Task to complete:
Reply only with how many lines in these entries hold the string "pvDomInt".

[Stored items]

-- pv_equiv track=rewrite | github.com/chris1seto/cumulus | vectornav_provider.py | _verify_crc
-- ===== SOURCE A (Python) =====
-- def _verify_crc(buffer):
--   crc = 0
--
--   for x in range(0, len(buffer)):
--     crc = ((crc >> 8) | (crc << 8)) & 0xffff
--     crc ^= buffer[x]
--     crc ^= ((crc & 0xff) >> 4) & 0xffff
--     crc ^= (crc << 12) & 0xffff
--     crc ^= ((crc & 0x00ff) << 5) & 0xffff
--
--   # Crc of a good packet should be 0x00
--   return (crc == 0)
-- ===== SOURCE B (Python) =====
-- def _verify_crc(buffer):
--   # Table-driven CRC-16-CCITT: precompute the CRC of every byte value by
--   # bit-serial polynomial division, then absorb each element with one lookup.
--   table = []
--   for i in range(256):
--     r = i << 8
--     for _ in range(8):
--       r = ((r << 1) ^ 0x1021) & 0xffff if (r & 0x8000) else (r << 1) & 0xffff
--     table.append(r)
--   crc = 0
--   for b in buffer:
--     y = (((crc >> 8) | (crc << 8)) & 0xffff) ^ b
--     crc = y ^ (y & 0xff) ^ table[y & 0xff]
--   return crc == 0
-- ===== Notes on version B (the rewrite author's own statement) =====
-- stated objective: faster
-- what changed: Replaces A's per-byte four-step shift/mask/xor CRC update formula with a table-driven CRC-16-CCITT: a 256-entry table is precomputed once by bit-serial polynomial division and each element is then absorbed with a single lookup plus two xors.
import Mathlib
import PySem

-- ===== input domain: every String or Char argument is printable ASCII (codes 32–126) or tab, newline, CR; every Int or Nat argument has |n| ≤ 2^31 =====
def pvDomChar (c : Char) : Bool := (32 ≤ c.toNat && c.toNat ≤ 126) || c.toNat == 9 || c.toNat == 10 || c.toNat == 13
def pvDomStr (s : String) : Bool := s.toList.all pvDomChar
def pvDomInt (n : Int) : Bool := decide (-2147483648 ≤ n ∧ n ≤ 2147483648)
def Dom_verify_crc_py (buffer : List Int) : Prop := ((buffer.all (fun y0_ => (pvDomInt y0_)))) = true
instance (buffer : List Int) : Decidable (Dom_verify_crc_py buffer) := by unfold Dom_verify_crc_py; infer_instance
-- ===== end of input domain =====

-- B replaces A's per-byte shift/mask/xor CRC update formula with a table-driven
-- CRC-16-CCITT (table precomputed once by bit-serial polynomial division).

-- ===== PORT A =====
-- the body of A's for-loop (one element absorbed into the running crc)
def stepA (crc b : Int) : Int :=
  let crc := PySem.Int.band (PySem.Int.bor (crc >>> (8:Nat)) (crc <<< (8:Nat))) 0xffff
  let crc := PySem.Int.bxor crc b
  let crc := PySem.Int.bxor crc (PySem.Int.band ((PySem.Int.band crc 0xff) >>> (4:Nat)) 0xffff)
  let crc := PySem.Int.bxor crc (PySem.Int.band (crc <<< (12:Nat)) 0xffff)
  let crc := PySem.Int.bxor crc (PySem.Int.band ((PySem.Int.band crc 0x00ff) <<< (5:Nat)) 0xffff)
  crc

---

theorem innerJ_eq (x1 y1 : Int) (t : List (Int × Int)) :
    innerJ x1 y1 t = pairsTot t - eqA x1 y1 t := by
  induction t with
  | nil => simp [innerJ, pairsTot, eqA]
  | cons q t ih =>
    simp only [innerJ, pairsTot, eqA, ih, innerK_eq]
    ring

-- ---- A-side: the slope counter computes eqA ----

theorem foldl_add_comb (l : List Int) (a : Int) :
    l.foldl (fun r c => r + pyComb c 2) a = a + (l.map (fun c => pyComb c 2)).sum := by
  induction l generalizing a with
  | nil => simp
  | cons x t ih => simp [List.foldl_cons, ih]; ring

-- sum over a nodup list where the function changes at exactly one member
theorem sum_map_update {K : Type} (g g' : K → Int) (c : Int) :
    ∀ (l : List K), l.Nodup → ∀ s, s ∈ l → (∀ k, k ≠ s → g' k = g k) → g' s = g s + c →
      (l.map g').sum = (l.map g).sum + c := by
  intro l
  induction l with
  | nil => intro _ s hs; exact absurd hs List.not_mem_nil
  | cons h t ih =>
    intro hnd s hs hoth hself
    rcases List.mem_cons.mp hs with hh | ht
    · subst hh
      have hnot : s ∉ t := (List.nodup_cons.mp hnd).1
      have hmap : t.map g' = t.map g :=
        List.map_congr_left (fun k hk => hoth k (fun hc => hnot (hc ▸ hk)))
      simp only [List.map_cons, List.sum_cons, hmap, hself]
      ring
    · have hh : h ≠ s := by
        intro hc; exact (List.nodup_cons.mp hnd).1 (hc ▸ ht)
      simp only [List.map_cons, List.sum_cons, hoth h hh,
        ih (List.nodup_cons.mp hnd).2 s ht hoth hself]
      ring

The answer:
2